def gerar_formulas_alt (elementos : List String) (max_combinacoes : Int) : List String :=
  let vistos := PySem.List.dedup elementos    -- list(dict.fromkeys(elementos))
  ((PySem.List.pyRange 0 max_combinacoes).foldl
    (fun (st : PySem.Set String × List (List String × PySem.Dict String Int)) _ =>
      let prox := st.2.foldl (fun prox p => pvWhileExt p.2 prox p.1) []
      let nivel := prox
      let formulas := nivel.foldl (fun formulas p =>
        PySem.Set.add formulas (PySem.Str.join "" ((PySem.List.sorted p.2.keys (fun e => e)).map
          (fun e => e ++ (if p.2.getD e 0 > 1 then PySem.Int.toStr (p.2.getD e 0) else ""))))) st.1
      (formulas, nivel))
    ((PySem.Set.empty : PySem.Set String), [(vistos, (PySem.Dict.empty : PySem.Dict String Int))])).1

-- ===== PRECONDITION & SPEC =====
def Spec_gerar_formulas (elementos : List String) (max_combinacoes : Int) (out : List String) : Prop := out = gerar_formulas_alt elementos max_combinacoes
instance (elementos : List String) (max_combinacoes : Int) (out : List String) : Decidable (Spec_gerar_formulas elementos max_combinacoes out) := by unfold Spec_gerar_formulas; infer_instance

-- ===== CLAIM (what is proved, stated in full; the proofs are below) =====
def Claim_equal_gerar_formulas : Prop := ∀ (elementos : List String) (max_combinacoes : Int), Dom_gerar_formulas elementos max_combinacoes → Spec_gerar_formulas elementos max_combinacoes (gerar_formulas elementos max_combinacoes)

-- ===== LEMMAS AND PROOFS =====

-- the formatter both programs apply to a count dict (syntactically the ports' join expression)
def pvFmtD (d : PySem.Dict String Int) : String :=
  PySem.Str.join "" ((PySem.List.sorted d.keys (fun e => e)).map
    (fun e => e ++ (if d.getD e 0 > 1 then PySem.Int.toStr (d.getD e 0) else "")))
-- pv_equiv track=rewrite | github.com/MightyElemental/SoftwareOne | Week Eight/recursion.py | something_ish
-- ===== SOURCE A (Python) =====
-- def something_ish(pattern: str, word: str, flags: int = 0b0) -> bool:
--     if flags == 2**len(pattern)-1: return True
--     if len(word) <= 0: return False
--     try:
--         index = pattern.index(word[0])
--         flags |= 2**index
--     except ValueError: pass #if not in word, ignore
--     return something_ish(pattern, word[1:], flags)
-- ===== SOURCE B (Python) =====
-- def something_ish(pattern: str, word: str, flags: int = 0b0) -> bool:
--     # one pass: precompute first-occurrence index per char, OR the bits, compare once
--     first = {}
--     for i, c in enumerate(pattern):
--         if c not in first:
--             first[c] = i
--     m = flags
--     for c in word:
--         if c in first:
--             m |= 2 ** first[c]
--     return m == 2 ** len(pattern) - 1
-- ===== Notes on version B (the rewrite author's own statement) =====
-- stated objective: faster
-- what changed: Replaced A's character-by-character recursion (which rescans the pattern with str.index for every word character and slices the word each step) by a dict of first-occurrence indices built once, a single bitmask-accumulating pass over the word, and one final comparison against the full mask.
import Mathlib
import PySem

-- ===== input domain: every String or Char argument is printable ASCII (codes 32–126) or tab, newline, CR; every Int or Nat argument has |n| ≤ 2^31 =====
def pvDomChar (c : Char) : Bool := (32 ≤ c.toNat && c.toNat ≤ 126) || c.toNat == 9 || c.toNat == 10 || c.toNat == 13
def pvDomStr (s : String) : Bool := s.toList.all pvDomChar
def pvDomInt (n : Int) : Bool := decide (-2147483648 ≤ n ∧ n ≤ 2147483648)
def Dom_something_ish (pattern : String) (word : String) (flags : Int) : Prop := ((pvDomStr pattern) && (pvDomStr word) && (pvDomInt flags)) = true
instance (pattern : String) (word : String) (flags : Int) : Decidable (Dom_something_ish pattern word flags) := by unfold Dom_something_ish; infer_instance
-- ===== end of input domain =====

-- B replaces A's O(|word|*|pattern|) recursion (str.index per char) by a precomputed
-- first-occurrence dict and one pass over word (objective: faster, asymptotic).


-- ===== PORT A =====
-- A's recursion on the word's characters; pattern.index(word[0]) on a single char is
-- exactly the first index of that char in pattern (PySem.List.index?).
def somethingGoA (p : List Char) (w : List Char) (flags : Int) : Bool :=
  if flags = 2 ^ p.length - 1 then true
  else
    match w with
    | [] => false
    | c :: rest =>
        match PySem.List.index? p c with
        | some i => somethingGoA p rest (PySem.Int.bor flags (2 ^ i))
        | none => somethingGoA p rest flags

def something_ish (pattern : String) (word : String) (flags : Int) : Bool :=
  somethingGoA pattern.toList word.toList flags

-- ===== PORT B =====
-- first = {}; for i, c in enumerate(pattern): if c not in first: first[c] = i
def somethingFirstB (p : List Char) : PySem.Dict Char Int :=
  (PySem.List.enumerate p 0).foldl
    (fun d ic => if d.contains ic.2 then d else d.insert ic.2 ic.1) PySem.Dict.empty

def something_ish_alt (pattern : String) (word : String) (flags : Int) : Bool :=
  let first := somethingFirstB pattern.toList
  let m := word.toList.foldl
    (fun m c =>
      match first.get? c with
      | some i => PySem.Int.bor m (2 ^ i.toNat)   -- i ≥ 0: first-occurrence index
      | none => m) flags
  decide (m = 2 ^ pattern.toList.length - 1)

-- ===== PRECONDITION & SPEC =====
def Spec_something_ish (pattern : String) (word : String) (flags : Int) (out : Bool) : Prop := out = something_ish_alt pattern word flags
instance (pattern : String) (word : String) (flags : Int) (out : Bool) : Decidable (Spec_something_ish pattern word flags out) := by unfold Spec_something_ish; infer_instance

-- ===== CLAIM (what is proved, stated in full; the proofs are below) =====
def Claim_equal_something_ish : Prop := ∀ (pattern : String) (word : String) (flags : Int), Dom_something_ish pattern word flags → Spec_something_ish pattern word flags (something_ish pattern word flags)

-- ===== LEMMAS AND PROOFS =====

-- the dict of first occurrences looks up exactly the first index in the pattern
theorem somethingFirst_aux (p : List Char) (s : Int) (d : PySem.Dict Char Int) (c : Char) :
    ((PySem.List.enumerate p s).foldl
      (fun d ic => if d.contains ic.2 then d else d.insert ic.2 ic.1) d).get? c
    = (match d.get? c with
       | some v => some v
       | none => (PySem.List.index? p c).map (fun n => (n : Int) + s)) := by
  induction p generalizing s d with
  | nil =>
      rw [PySem.List.enumerate_nil]
      simp only [List.foldl_nil]
      cases d.get? c <;> simp
  | cons x rest ih =>
      rw [PySem.List.enumerate_cons]
      simp only [List.foldl_cons]
      rw [ih]
      by_cases hc : d.contains x = true
      · simp only [hc, if_true]
        cases hdc : d.get? c with
        | some v => simp
        | none =>
            have hcx : c ≠ x := by
              rintro rfl
              rw [PySem.Dict.contains_eq_isSome_get?, hdc] at hc
              simp at hc
            rw [PySem.List.index?_cons_of_ne rest (Ne.symm hcx)]
            cases PySem.List.index? rest c <;> simp [Int.add_assoc, Int.add_comm 1 s]
      · simp only [hc, if_false, Bool.false_eq_true]
        rw [PySem.Dict.get?_insert]
        by_cases hcx : c = x
        · subst hcx
          have hdc : d.get? c = none := by
            rw [PySem.Dict.contains_eq_isSome_get?] at hc
            cases h : d.get? c
            · rfl
            · rw [h] at hc; simp at hc
          rw [if_pos rfl, hdc, PySem.List.index?_cons_self]
          simp
        · rw [if_neg hcx, PySem.List.index?_cons_of_ne rest (Ne.symm hcx)]
          cases d.get? c <;> cases PySem.List.index? rest c <;> simp [Int.add_assoc, Int.add_comm 1 s]

theorem somethingFirst_get (p : List Char) (c : Char) :
    (somethingFirstB p).get? c = (PySem.List.index? p c).map (fun n => (n : Int)) := by
  unfold somethingFirstB
  rw [somethingFirst_aux]
  rw [PySem.Dict.get?_empty]
  cases PySem.List.index? p c <;> simp

-- ORing a bit below the top leaves the all-ones mask unchanged
theorem bor_full (n i : Nat) (h : i < n) :
    PySem.Int.bor ((2 : Int) ^ n - 1) (2 ^ i) = 2 ^ n - 1 := by
  have h1 : ((2 : Int) ^ n - 1) = (((2 ^ n - 1 : Nat)) : Int) := by
    push_cast [Nat.one_le_two_pow]; ring
  have h2 : ((2 : Int) ^ i) = (((2 ^ i : Nat)) : Int) := by push_cast; ring
  rw [h1, h2, PySem.Int.bor_natCast]
  congr 1
  apply Nat.eq_of_testBit_eq
  intro j
  rcases Nat.lt_or_ge j n with hj | hj
  · simp [Nat.testBit_two_pow_sub_one, hj]
  · have hij : i ≠ j := by omega
    simp [Nat.testBit_two_pow_sub_one, hij, Nat.not_lt.mpr hj]

-- A's per-character step, the shared shape of both programs
def somethingStep (p : List Char) (f : Int) (c : Char) : Int :=
  match PySem.List.index? p c with
  | some i => PySem.Int.bor f (2 ^ i)
  | none => f

theorem step_full (p : List Char) (c : Char) :
    somethingStep p ((2 : Int) ^ p.length - 1) c = 2 ^ p.length - 1 := by
  unfold somethingStep
  cases hidx : PySem.List.index? p c with
  | none => rfl
  | some i =>
      obtain ⟨hk, -, -⟩ := PySem.List.getElem_of_index?_eq_some hidx
      exact bor_full _ _ hk

theorem foldl_step_full (p : List Char) (w : List Char) :
    w.foldl (somethingStep p) ((2 : Int) ^ p.length - 1) = 2 ^ p.length - 1 := by
  induction w with
  | nil => rfl
  | cons c rest ih => rw [List.foldl_cons, step_full, ih]

theorem goA_eq_fold (p : List Char) (w : List Char) (f : Int) :
    somethingGoA p w f = decide (w.foldl (somethingStep p) f = 2 ^ p.length - 1) := by
  induction w generalizing f with
  | nil =>
      unfold somethingGoA
      by_cases hf : f = 2 ^ p.length - 1 <;> simp [hf]
  | cons c rest ih =>
      unfold somethingGoA
      by_cases hf : f = 2 ^ p.length - 1
      · subst hf
        simp only [if_true, List.foldl_cons, step_full, foldl_step_full]
        simp
      · simp only [hf, if_false]
        have hstep :
            (match PySem.List.index? p c with
             | some i => somethingGoA p rest (PySem.Int.bor f (2 ^ i))
             | none => somethingGoA p rest f)
            = somethingGoA p rest (somethingStep p f c) := by
          unfold somethingStep
          cases PySem.List.index? p c <;> rfl
        rw [hstep, ih, List.foldl_cons]

theorem alt_eq_fold (pattern word : String) (flags : Int) :
    something_ish_alt pattern word flags
      = decide (word.toList.foldl (somethingStep pattern.toList) flags
          = 2 ^ pattern.toList.length - 1) := by
  unfold something_ish_alt
  have hfun :
      (fun (m : Int) (c : Char) =>
        match (somethingFirstB pattern.toList).get? c with
        | some i => PySem.Int.bor m (2 ^ i.toNat)
        | none => m)
      = somethingStep pattern.toList := by
    funext m c
    rw [somethingFirst_get]
    unfold somethingStep
    cases PySem.List.index? pattern.toList c <;> simp
  simp only [hfun]

-- ===== VERDICT (by name: the statement is the Claim_ definition above) =====
theorem something_ish_spec : Claim_equal_something_ish := by
  intro pattern word flags _
  unfold Spec_something_ish something_ish
  rw [goA_eq_fold, alt_eq_fold]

====================

EXERCISE DETAILS: Please show each line in the records above that contains "vistos".

ANSWER SPACE:
  let vistos := PySem.List.dedup elementos    -- list(dict.fromkeys(elementos))
    ((PySem.Set.empty : PySem.Set String), [(vistos, (PySem.Dict.empty : PySem.Dict String Int))])).1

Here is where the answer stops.